The flow of information through a NN starts with the input layers. The size of the input layer is equal to the number of features each instance has (for example a NN that predicts house sale prices using 11 features about the house would have an input layer with the 11 neurons/nodes). From the input layer the values of each input node is passed to each node of the following layer. The following layers "activation" (resulting value) will be `a(current_layer) = activation_function(dot_product(weights, a(prev_layer)) + bias)` where `weights` is the values that represent the "strength" of the connection between that node and the node the weight corresponds to. The ouput layer acts the same way as hidden layers but commonly the activation function is different. Common output layer activation functions are:
- regresssion tasks - no actication function (to allow a large range of output values) 
- binary classification - sigmoid function (either 1 or 0)
- multiclass classification - softmax score (for each class their is outputed a probability that it is that class) 

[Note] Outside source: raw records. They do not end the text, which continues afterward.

-- ===== PRECONDITION & SPEC =====
def Spec_seq_search (sequence : String) (gap_min : Int) (gap_max : Int) (s1 : String) (s2 : String) (allowed_mismatch : Int) (out : List (String × String × Int × Int)) : Prop := out = seq_search_alt sequence gap_min gap_max s1 s2 allowed_mismatch
instance (sequence : String) (gap_min : Int) (gap_max : Int) (s1 : String) (s2 : String) (allowed_mismatch : Int) (out : List (String × String × Int × Int)) : Decidable (Spec_seq_search sequence gap_min gap_max s1 s2 allowed_mismatch out) := by unfold Spec_seq_search; infer_instance

-- ===== CLAIM (what is proved, stated in full; the proofs are below) =====
def Claim_equal_seq_search : Prop := ∀ (sequence : String) (gap_min : Int) (gap_max : Int) (s1 : String) (s2 : String) (allowed_mismatch : Int), Dom_seq_search sequence gap_min gap_max s1 s2 allowed_mismatch → Spec_seq_search sequence gap_min gap_max s1 s2 allowed_mismatch (seq_search sequence gap_min gap_max s1 s2 allowed_mismatch)

-- ===== LEMMAS AND PROOFS =====

-- the common mismatch count, structurally
def cnt : List Char → List Char → Int
  | x :: xs, y :: ys => (if x = '_' ∨ y = '_' then 0 else if x ≠ y then 1 else 0) + cnt xs ys
  | _, _ => 0

lemma cnt_nil_right (xs : List Char) : cnt xs [] = 0 := by cases xs <;> rfl

lemma cnt_append (x y a b : List Char) (h : x.length = a.length) :
    cnt (x ++ y) (a ++ b) = cnt x a + cnt y b := by
  induction x generalizing a with
  | nil => cases a with
    | nil => simp [cnt]
    | cons _ _ => simp at h
  | cons hd tl ih =>
    cases a with
    | nil => simp at h
    | cons ha ta =>
      simp only [List.length_cons, Nat.add_right_cancel_iff] at h
      simp only [List.cons_append, cnt, ih ta h]
      ring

## Write your own perceptron code that can correctly classify (99.0% accuracy) a NAND gate. 

| x1 | x2 | y |
|----|----|---|
| 0  | 0  | 1 |
| 1  | 0  | 1 |
| 0  | 1  | 1 |
| 1  | 1  | 0 |

In [0]:
import pandas as pd
data = { 'x1': [0,1,0,1],
         'x2': [0,0,1,1],
         'bias': [1, 1, 1, 1]
       }
      
correct_outputs = ([1],[1],[1],[0])
df = pd.DataFrame.from_dict(data).astype('int')

In [25]:
##### Your Code Here #####
import numpy as np
weights = np.random.random((3, 1))
weights

array([[0.25347418],
       [0.81595359],
       [0.26247803]])

In [0]:
def sigmoid(x):
  return 1 / (1 + np.exp(-x))

def sigmoid_derivative(x):
  sx = sigmoid(x)
  return sx * (1-sx)

In [31]:
weighted_sum = np.dot(df.values, weights)
weighted_sum

array([[0.26247803],
       [0.51595221],
       [1.07843162],
       [1.3319058 ]])

In [32]:
preds = sigmoid(weighted_sum)
preds

array([[0.56524535],
       [0.62620077],
       [0.74619707],
       [0.7911557 ]])

In [33]:
error = correct_outputs - preds
error

array([[ 0.43475465],
       [ 0.37379923],
       [ 0.25380293],
       [-0.7911557 ]])

In [35]:
adjustments = error * sigmoid_derivative(weighted_sum)
adjustments

array([[ 0.10683793],
       [ 0.08749644],
       [ 0.04806698],
       [-0.13072136]])

In [36]:
weights += np.dot(df.values.T, adjustments)
weights

array([[0.21024927],
       [0.73329921],
       [0.37415802]])

## Implement your own Perceptron Class and use it to classify a binary dataset: 
- [The Pima Indians Diabetes dataset](https://raw.githubusercontent.com/ryanleeallred/datasets/master/diabetes.csv) 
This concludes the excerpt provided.